[Saved entries]
┏━━

-- pv_equiv track=rewrite | github.com/hjk0761/Almumol | fromitive/softeer/yeah-but-how.py | solve
-- ===== SOURCE A (Python) =====
-- def solve(S):
--     result = []
--     before = ''
--     for c in S:
--         if before == '(' and c == '(':
--             pass
--         if before == '(' and c == ')':
--             result.append('1')
--         if before == ')' and c == '(':
--             result.append('+')
--         if before == ')' and c == ')':
--             pass
--         before = c
--         result.append(c)
--     return "".join(result)
-- ===== SOURCE B (Python) =====
-- def solve(S):
--     return S.replace("()", "(1)").replace(")(", ")+(")
-- ===== Notes on version B (the rewrite author's own statement) =====
-- stated objective: idiomatic
-- what changed: Replaced the explicit character loop with its `before` state variable and result list by two chained non-overlapping str.replace substitutions: '()'->'(1)' then ')('->')+('.
import Mathlib
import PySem

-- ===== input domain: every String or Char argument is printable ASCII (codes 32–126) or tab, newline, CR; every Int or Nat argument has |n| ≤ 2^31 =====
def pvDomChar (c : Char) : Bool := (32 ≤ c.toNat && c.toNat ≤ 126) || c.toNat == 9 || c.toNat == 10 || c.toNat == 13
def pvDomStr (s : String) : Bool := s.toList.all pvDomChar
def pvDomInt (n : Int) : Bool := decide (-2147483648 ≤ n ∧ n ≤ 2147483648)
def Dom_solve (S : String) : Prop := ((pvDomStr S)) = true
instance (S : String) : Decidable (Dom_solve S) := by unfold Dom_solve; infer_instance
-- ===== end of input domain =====

-- B rewrites A's explicit character loop (with its `before` state) as two chained
-- non-overlapping str.replace substitutions: "()"→"(1)" then ")("→")+(" (idiomatic).

-- ===== PORT A =====
-- the loop body of A's `for c in S` (the two `pass` branches do nothing and are omitted)
def solveStep (st : List String × String) (c : Char) : List String × String :=
  let result := if st.2 = "(" ∧ c = ')' then st.1 ++ ["1"] else st.1
  let result := if st.2 = ")" ∧ c = '(' then result ++ ["+"] else result
  (result ++ [String.ofList [c]], String.ofList [c])

def solve (S : String) : String :=
  PySem.Str.join "" (S.toList.foldl solveStep ([], "")).1

-- ===== PORT B =====
def solve_alt (S : String) : String :=
  PySem.Str.replace (PySem.Str.replace S "()" "(1)") ")(" ")+("

-- ===== PRECONDITION & SPEC =====
def Spec_solve (S : String) (out : String) : Prop := out = solve_alt S
instance (S : String) (out : String) : Decidable (Spec_solve S out) := by unfold Spec_solve; infer_instance

-- ===== CLAIM (what is proved, stated in full; the proofs are below) =====
def Claim_equal_solve : Prop := ∀ (S : String), Dom_solve S → Spec_solve S (solve S)

-- ===== LEMMAS AND PROOFS =====

-- the common specification: insert '1' between adjacent "()" and '+' between adjacent ")(",
-- threading the previous character as a one-character string exactly like A's `before`
def fb (bef : String) : List Char → List Char
  | [] => []
  | c :: r =>
      (if bef = "(" ∧ c = ')' then ['1'] else []) ++
      (if bef = ")" ∧ c = '(' then ['+'] else []) ++ c :: fb (String.ofList [c]) r

-- natural recursion computing `replace` for a two-character pattern [x, y]
def repNat (x y : Char) (nw : List Char) : List Char → List Char
  | [] => []
  | [c] => [c]
  | c :: d :: t =>
      if c = x ∧ d = y then nw ++ repNat x y nw t else c :: repNat x y nw (d :: t)
termination_by l => l.length

-- single-pattern adjacency insertion threading the previous character
def ins (x y m : Char) (b : Option Char) : List Char → List Char
  | [] => []
  | c :: r => (if b = some x ∧ c = y then [m] else []) ++ c :: ins x y m (some c) r

theorem foldl_solveStep (l : List Char) (res : List String) (bef : String) :
    (l.foldl solveStep (res, bef)).1 = res ++ (fb bef l).map (fun c => String.ofList [c]) := by
  induction l generalizing res bef with
  | nil => simp [fb]
  | cons c r ih =>
      simp only [List.foldl_cons, solveStep, fb]
      rw [ih]
      split_ifs with h1 h2 h2 <;> simp_all

theorem go_zero (old nw : List Char) (l acc : List Char) :
    PySem.Chars.replace.go old nw 0 l acc = acc.reverse ++ l := rfl

theorem go_succ_nil (old nw : List Char) (n : Nat) (acc : List Char) :
    PySem.Chars.replace.go old nw (n + 1) [] acc = acc.reverse := rfl

theorem go_succ_cons (old nw : List Char) (n : Nat) (c : Char) (t acc : List Char) :
    PySem.Chars.replace.go old nw (n + 1) (c :: t) acc =
      if old.isPrefixOf (c :: t) then
        PySem.Chars.replace.go old nw n (List.drop old.length (c :: t)) (nw.reverse ++ acc)
      else PySem.Chars.replace.go old nw n t (c :: acc) := rfl

theorem go_eq_repNat (x y : Char) (nw : List Char) (fuel : Nat) :
    ∀ (l acc : List Char), l.length ≤ fuel →
      PySem.Chars.replace.go [x, y] nw fuel l acc = acc.reverse ++ repNat x y nw l := by
  induction fuel with
  | zero =>
      intro l acc h
      have : l = [] := by cases l <;> simp_all
      subst this
      rw [go_zero]
      simp [repNat]
  | succ n ih =>
      intro l acc h
      match l with
      | [] => rw [go_succ_nil]; simp [repNat]
      | [c] =>
          rw [go_succ_cons]
          have hp : ([x, y].isPrefixOf [c]) = false := by
            simp [List.isPrefixOf]
          rw [if_neg (by simp [hp])]
          cases n with
          | zero => rw [go_zero]; simp [repNat]
          | succ k => rw [go_succ_nil]; simp [repNat]
      | c :: d :: t =>
          rw [go_succ_cons]
          by_cases hc : c = x ∧ d = y
          · obtain ⟨hc1, hc2⟩ := hc
            subst hc1; subst hc2
            have hp : ([c, d].isPrefixOf (c :: d :: t)) = true := by
              simp [List.isPrefixOf]
            rw [if_pos hp]
            have hd : List.drop ([c, d].length) (c :: d :: t) = t := by simp
            rw [hd]
            rw [ih t (nw.reverse ++ acc) (by simp at h ⊢; omega)]
            rw [repNat, if_pos ⟨rfl, rfl⟩]
            simp
          · have hp : ([x, y].isPrefixOf (c :: d :: t)) = false := by
              simp [List.isPrefixOf]
              intro h1 h2
              exact hc ⟨h1.symm, h2.symm⟩
            rw [if_neg (by simp [hp])]
            rw [ih (d :: t) (c :: acc) (by simp at h ⊢; omega)]
            rw [repNat, if_neg hc]
            simp

theorem replace_eq_repNat (x y : Char) (nw : List Char) (l : List Char) :
    PySem.Chars.replace l [x, y] nw = repNat x y nw l := by
  unfold PySem.Chars.replace
  simp only [List.isEmpty_cons, Bool.false_eq_true, if_false]
  simpa using go_eq_repNat x y nw l.length l [] (le_refl _)

theorem repNat_eq_ins (x y m : Char) (hxy : x ≠ y) :
    ∀ (l : List Char) (b : Option Char), (b ≠ some x ∨ l.head? ≠ some y) →
      repNat x y [x, m, y] l = ins x y m b l := by
  intro l
  induction l using repNat.induct x y with
  | case1 => intro b _; simp [repNat, ins]
  | case2 c =>
      intro b hb
      have : ¬ (b = some x ∧ c = y) := by
        rcases hb with h | h
        · exact fun hc => h hc.1
        · exact fun hc => h (by simp [hc.2])
      simp [repNat, ins, this]
  | case3 c d t hcd ih =>
      intro b hb
      obtain ⟨hc, hd⟩ := hcd
      subst hc; subst hd
      rw [repNat, if_pos ⟨rfl, rfl⟩]
      have h1 : ¬ (b = some c ∧ c = d) := fun h => hxy h.2
      rw [ins, if_neg h1]
      rw [ins, if_pos ⟨rfl, rfl⟩]
      rw [ih (some d) (Or.inl (by simp [Ne.symm hxy]))]
      simp
  | case4 c d t hcd ih =>
      intro b hb
      rw [repNat, if_neg hcd]
      have h1 : ¬ (b = some x ∧ c = y) := by
        rcases hb with h | h
        · exact fun hc => h hc.1
        · exact fun hc => h (by simp [hc.2])
      rw [ins, if_neg h1]
      have hb' : some c ≠ some x ∨ (d :: t).head? ≠ some y := by
        rcases not_and_or.mp hcd with h | h
        · left; simpa using h
        · right; simpa using h
      rw [ih (some c) hb']
      simp

theorem ofList_singleton_eq_iff (c d : Char) : String.ofList [c] = String.ofList [d] ↔ c = d := by
  constructor
  · intro h
    have := congrArg String.toList h
    simpa using this
  · intro h; rw [h]

theorem ofList_single_eq_paren (d : Char) :
    ((String.ofList [d] = "(") ↔ d = '(') ∧ ((String.ofList [d] = ")") ↔ d = ')') := by
  constructor
  · have h : "(" = String.ofList ['('] := rfl
    rw [h, ofList_singleton_eq_iff]
  · have h : ")" = String.ofList [')'] := rfl
    rw [h, ofList_singleton_eq_iff]

theorem ins_cons (x y m : Char) (b : Option Char) (c : Char) (r : List Char) :
    ins x y m b (c :: r) = (if b = some x ∧ c = y then [m] else []) ++ c :: ins x y m (some c) r := by
  rw [ins]

theorem ins_comp_eq_fb :
    ∀ (l : List Char) (bef : String) (b : Option Char),
      (bef = "(" ↔ b = some '(') → (bef = ")" ↔ b = some ')') →
      ins ')' '(' '+' b (ins '(' ')' '1' b l) = fb bef l := by
  intro l
  induction l with
  | nil => intro bef b _ _; simp [ins, fb]
  | cons c r ih =>
      intro bef b h1 h2
      by_cases hm : b = some '(' ∧ c = ')'
      · obtain ⟨hb, hc⟩ := hm
        subst hc
        rw [ins_cons, if_pos ⟨hb, rfl⟩]
        simp only [List.singleton_append]
        rw [ins_cons, if_neg (by simp [hb])]
        simp only [List.nil_append]
        rw [ins_cons, if_neg (by simp)]
        simp only [List.nil_append]
        rw [ih (String.ofList [')']) (some ')')
              ((ofList_single_eq_paren ')').1.trans (by simp)) ((ofList_single_eq_paren ')').2.trans (by simp))]
        rw [fb, if_pos ⟨h1.mpr hb, rfl⟩,
            if_neg (by rintro ⟨hh, -⟩; rw [h2, hb] at hh; simp at hh)]
        rfl
      · have hm1 : ¬ (bef = "(" ∧ c = ')') := by
          rintro ⟨hh, hc⟩; exact hm ⟨h1.mp hh, hc⟩
        rw [ins_cons, if_neg hm]
        simp only [List.nil_append]
        rw [ins_cons]
        rw [ih (String.ofList [c]) (some c)
              ((ofList_single_eq_paren c).1.trans (by simp)) ((ofList_single_eq_paren c).2.trans (by simp))]
        rw [fb, if_neg hm1]
        have heq : (b = some ')' ∧ c = '(') = (bef = ")" ∧ c = '(') := by
          apply propext
          constructor
          · rintro ⟨hh, hc⟩; exact ⟨h2.mpr hh, hc⟩
          · rintro ⟨hh, hc⟩; exact ⟨h2.mp hh, hc⟩
        simp only [heq]
        simp

theorem solve_toList (S : String) : (solve S).toList = fb "" S.toList := by
  unfold solve
  rw [foldl_solveStep]
  simp only [List.nil_append]
  have h1 : (PySem.Str.join "" ((fb "" S.toList).map (fun c => String.ofList [c]))).toList
      = PySem.Chars.join [] (((fb "" S.toList).map (fun c => String.ofList [c])).map String.toList) := by
    simp [PySem.Str.toList_join]
  rw [h1]
  have h2 : ((fb "" S.toList).map (fun c => String.ofList [c])).map String.toList
      = (fb "" S.toList).map (fun c => [c]) := by
    simp
  rw [h2, PySem.Chars.join_nil_singletons]

theorem solve_alt_toList (S : String) : (solve_alt S).toList = fb "" S.toList := by
  unfold solve_alt
  rw [PySem.Str.toList_replace, PySem.Str.toList_replace]
  have e1 : ("()" : String).toList = ['(', ')'] := rfl
  have e2 : ("(1)" : String).toList = ['(', '1', ')'] := rfl
  have e3 : (")(" : String).toList = [')', '('] := rfl
  have e4 : (")+(" : String).toList = [')', '+', '('] := rfl
  rw [e1, e2, e3, e4]
  rw [replace_eq_repNat, replace_eq_repNat]
  rw [repNat_eq_ins '(' ')' '1' (by decide) S.toList none (Or.inl (by simp))]
  rw [repNat_eq_ins ')' '(' '+' (by decide) _ none (Or.inl (by simp))]
  exact ins_comp_eq_fb S.toList "" none (by simp) (by simp)

-- ===== VERDICT (by name: the statement is the Claim_ definition above) =====
theorem solve_spec : Claim_equal_solve := by
  intro S _
  unfold Spec_solve
  have h : (solve S).toList = (solve_alt S).toList := by
    rw [solve_toList, solve_alt_toList]
  calc solve S = String.ofList (solve S).toList := (String.ofList_toList).symm
    _ = String.ofList (solve_alt S).toList := by rw [h]
    _ = solve_alt S := String.ofList_toList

┗━━

What is required
Print exactly, and only, the lines running from the one that contains "S).toList := by rw [h]" to the last line of the records above.

Task answer
    _ = String.ofList (solve_alt S).toList := by rw [h]
    _ = solve_alt S := String.ofList_toList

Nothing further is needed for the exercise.